Collection and use of the visual images were approved by the Costa Rican and NCI ethical committees. The images were collected originally under written informed consent that covered subsequent research use. The specific use for machine learning-based algorithms on study images was also approved by the NCI Institutional Review Board.
Automated Visual Evaluation Algorithm to Evaluate Cervical Images
Three controls per case were chosen from among women who did not present with CIN2+ during active surveillance, frequency matched to time of diagnosis of case (enrollment/follow-up). A random, approximately 70% (197/279) of cases and frequency-matched controls were chosen for training, and the remaining approximately 30% were reserved as the initial validation test set. We randomly chose a single image from each pair of images available per prediagnostic case visit and control visit. Of note, after the initial validation (Supplementary Methods, available online), the main analysis focused on images taken at enrollment visits.

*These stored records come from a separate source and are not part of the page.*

-- pv_equiv track=rewrite | github.com/MrBrantCode/unitest_baseline | mut_generate/mist_train_cf/cf_51843/solution.py | extensive_sequence
-- ===== SOURCE A (Python) =====
-- def extensive_sequence(str_lst, char_limit):
--     result = []
--     aggregate_length = 0
--     for s in str_lst:
--         if aggregate_length + len(s) > char_limit:
--             break
--         aggregate_length += len(s)
--         result.append(s)
--     return result
-- ===== SOURCE B (Python) =====
-- from itertools import accumulate
-- from bisect import bisect_right
--
-- def extensive_sequence(str_lst, char_limit):
--     prefix = list(accumulate(map(len, str_lst)))
--     idx = bisect_right(prefix, char_limit)
--     return str_lst[:idx]
-- ===== Notes on version B (the rewrite author's own statement) =====
-- stated objective: alternative
-- what changed: Replaces the accumulate-and-break loop with a prefix-sum table built once and a bisect_right binary search that finds the cutoff index, returning a slice.
import Mathlib
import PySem

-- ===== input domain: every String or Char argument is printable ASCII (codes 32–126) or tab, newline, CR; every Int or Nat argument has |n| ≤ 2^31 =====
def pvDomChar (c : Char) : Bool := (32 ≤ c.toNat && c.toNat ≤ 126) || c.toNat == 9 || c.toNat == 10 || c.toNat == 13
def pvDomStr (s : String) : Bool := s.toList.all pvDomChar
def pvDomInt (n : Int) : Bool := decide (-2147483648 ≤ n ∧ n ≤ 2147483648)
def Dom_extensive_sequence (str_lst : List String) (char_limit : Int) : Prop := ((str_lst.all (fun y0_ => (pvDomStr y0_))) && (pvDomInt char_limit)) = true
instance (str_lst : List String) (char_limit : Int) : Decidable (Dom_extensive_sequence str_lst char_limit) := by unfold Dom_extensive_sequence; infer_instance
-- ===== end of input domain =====

-- B replaces A's accumulate-and-break loop by a prefix-sum table plus a bisect_right
-- binary search for the cutoff index, then a slice (alternative decomposition, same cost).

-- ===== PORT A =====
-- the for-loop with break: carries the running aggregate_length, stops at the first overflow
def pvALoop (char_limit : Int) : List String → Int → List String
  | [], _ => []
  | s :: rest, agg =>
      if agg + (s.length : Int) > char_limit then []
      else s :: pvALoop char_limit rest (agg + (s.length : Int))

def extensive_sequence (str_lst : List String) (char_limit : Int) : List String :=
  pvALoop char_limit str_lst 0

-- ===== PORT B =====
-- list(accumulate(map(len, str_lst))) with running sum `acc`
def pvAccum : List String → Int → List Int
  | [], _ => []
  | s :: rest, acc => (acc + (s.length : Int)) :: pvAccum rest (acc + (s.length : Int))

-- bisect.bisect_right: lo=0, hi=len(a); while lo<hi: mid=(lo+hi)//2; if x<a[mid]: hi=mid else lo=mid+1
def pvBisect (a : List Int) (x : Int) (lo hi : Nat) : Nat :=
  if _h : lo < hi then
    if x < a.getD ((lo + hi) / 2) 0 then pvBisect a x lo ((lo + hi) / 2)
    else pvBisect a x ((lo + hi) / 2 + 1) hi
  else lo
termination_by hi - lo
decreasing_by all_goals omega

def extensive_sequence_alt (str_lst : List String) (char_limit : Int) : List String :=
  let pref := pvAccum str_lst 0
  let idx := pvBisect pref char_limit 0 pref.length
  str_lst.take idx

-- ===== PRECONDITION & SPEC =====
def Spec_extensive_sequence (str_lst : List String) (char_limit : Int) (out : List String) : Prop := out = extensive_sequence_alt str_lst char_limit
instance (str_lst : List String) (char_limit : Int) (out : List String) : Decidable (Spec_extensive_sequence str_lst char_limit out) := by unfold Spec_extensive_sequence; infer_instance

-- ===== CLAIM (what is proved, stated in full; the proofs are below) =====
def Claim_equal_extensive_sequence : Prop := ∀ (str_lst : List String) (char_limit : Int), Dom_extensive_sequence str_lst char_limit → Spec_extensive_sequence str_lst char_limit (extensive_sequence str_lst char_limit)

-- ===== LEMMAS AND PROOFS =====

theorem pvAccum_length (l : List String) (acc : Int) : (pvAccum l acc).length = l.length := by
  induction l generalizing acc with
  | nil => rfl
  | cons s rest ih => simp [pvAccum, ih]

theorem pvAccum_ge (l : List String) (acc : Int) : ∀ e ∈ pvAccum l acc, acc ≤ e := by
  induction l generalizing acc with
  | nil => simp [pvAccum]
  | cons s rest ih =>
      intro e he
      simp only [pvAccum, List.mem_cons] at he
      rcases he with rfl | he
      · have : (0 : Int) ≤ (s.length : Int) := Int.natCast_nonneg _
        omega
      · have h1 := ih (acc + (s.length : Int)) e he
        have : (0 : Int) ≤ (s.length : Int) := Int.natCast_nonneg _
        omega

theorem pvAccum_mono (l : List String) (acc : Int) :
    ∀ i j, i ≤ j → j < (pvAccum l acc).length →
      (pvAccum l acc).getD i 0 ≤ (pvAccum l acc).getD j 0 := by
  induction l generalizing acc with
  | nil => intro i j _ hj; simp [pvAccum] at hj
  | cons s rest ih =>
      intro i j hij hj
      simp only [pvAccum, List.length_cons] at hj ⊢
      cases i with
      | zero =>
          cases j with
          | zero => exact le_refl _
          | succ j' =>
              simp only [List.getD_cons_zero, List.getD_cons_succ]
              have hj' : j' < (pvAccum rest (acc + (s.length : Int))).length := by omega
              have hmem : (pvAccum rest (acc + (s.length : Int))).getD j' 0
                  ∈ pvAccum rest (acc + (s.length : Int)) := by
                rw [List.getD_eq_getElem _ _ hj']
                exact List.getElem_mem _
              exact pvAccum_ge _ _ _ hmem
      | succ i' =>
          cases j with
          | zero => omega
          | succ j' =>
              simp only [List.getD_cons_succ]
              exact ih _ i' j' (by omega) (by omega)

theorem pvBisect_spec (a : List Int) (x : Int)
    (mono : ∀ i j, i ≤ j → j < a.length → a.getD i 0 ≤ a.getD j 0) :
    ∀ lo hi, lo ≤ hi → hi ≤ a.length →
      (∀ i, i < lo → a.getD i 0 ≤ x) →
      (∀ i, hi ≤ i → i < a.length → x < a.getD i 0) →
      (∀ i, i < pvBisect a x lo hi → a.getD i 0 ≤ x) ∧
      (∀ i, pvBisect a x lo hi ≤ i → i < a.length → x < a.getD i 0) := by
  intro lo hi
  induction lo, hi using pvBisect.induct a x with
  | case1 lo hi h hx ih =>
      intro _ hha hl hh
      rw [pvBisect, dif_pos h, if_pos hx]
      have hmlt : (lo + hi) / 2 < a.length := by omega
      exact ih (by omega) (by omega) hl
        (fun i hmi hi' => lt_of_lt_of_le hx (mono _ i hmi hi'))
  | case2 lo hi h hx ih =>
      intro _ hha hl hh
      rw [pvBisect, dif_pos h, if_neg hx]
      have hmlt : (lo + hi) / 2 < a.length := by omega
      refine ih (by omega) hha (fun i hi' => ?_) hh
      have : a.getD i 0 ≤ a.getD ((lo + hi) / 2) 0 := mono i _ (by omega) hmlt
      omega
  | case3 lo hi h =>
      intro hlh hha hl hh
      rw [pvBisect, dif_neg h]
      exact ⟨hl, fun i hi' hil => hh i (by omega) hil⟩

theorem pvALoop_eq_take (c : Int) :
    ∀ (l : List String) (acc : Int) (r : Nat),
      (∀ i, i < r → (pvAccum l acc).getD i 0 ≤ c) →
      (∀ i, r ≤ i → i < (pvAccum l acc).length → c < (pvAccum l acc).getD i 0) →
      pvALoop c l acc = l.take r := by
  intro l
  induction l with
  | nil => intro acc r _ _; simp [pvALoop]
  | cons s rest ih =>
      intro acc r hl hh
      cases r with
      | zero =>
          have h0 := hh 0 (by omega) (by simp [pvAccum, pvAccum_length])
          simp only [pvAccum, List.getD_cons_zero] at h0
          simp [pvALoop, if_pos h0]
      | succ r' =>
          have h0 := hl 0 (by omega)
          simp only [pvAccum, List.getD_cons_zero] at h0
          have hnot : ¬ acc + (s.length : Int) > c := by omega
          simp only [pvALoop, if_neg hnot, List.take_succ_cons]
          congr 1
          refine ih (acc + (s.length : Int)) r' (fun i hi => ?_) (fun i hi hil => ?_)
          · have := hl (i + 1) (by omega)
            simpa [pvAccum] using this
          · have := hh (i + 1) (by omega) (by simp [pvAccum]; omega)
            simpa [pvAccum] using this

-- ===== VERDICT (by name: the statement is the Claim_ definition above) =====
theorem extensive_sequence_spec : Claim_equal_extensive_sequence := by
  intro str_lst char_limit _
  unfold Spec_extensive_sequence extensive_sequence extensive_sequence_alt
  have hspec := pvBisect_spec (pvAccum str_lst 0) char_limit
    (pvAccum_mono str_lst 0) 0 (pvAccum str_lst 0).length
    (by omega) (le_refl _) (by omega) (by omega)
  exact pvALoop_eq_take char_limit str_lst 0 _ hspec.1 hspec.2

The system architecture is summarized in Figure 2 and detailed in the Supplementary Methods (available online). The automated visual evaluation detection algorithm performs two main functions: detecting (locating) the cervix within the input image and predicting the probability that the image represents a case of CIN2+. The algorithm based on Faster R-CNN performs object (cervix) detection, feature extraction (calculating the features of the object), and classification (predicting the case probability score). We explored several different techniques, as described in the Supplementary Methods (available online), and Faster R-CNN algorithm provided the best combination of speed and accuracy (27). The inputs to train the model were the cervigram images, cervix location (rectangle encompassing the cervix), and the class ground truth (case of CIN2+ or control <CIN2).
Figure 2.
The system architecture of the automated visual evaluation algorithm. Two models are trained: a cervix locator (top), and the automated visual evaluation detection algorithm (bottom). The final validation algorithm incorporated both cervix locator and automated visual evaluation.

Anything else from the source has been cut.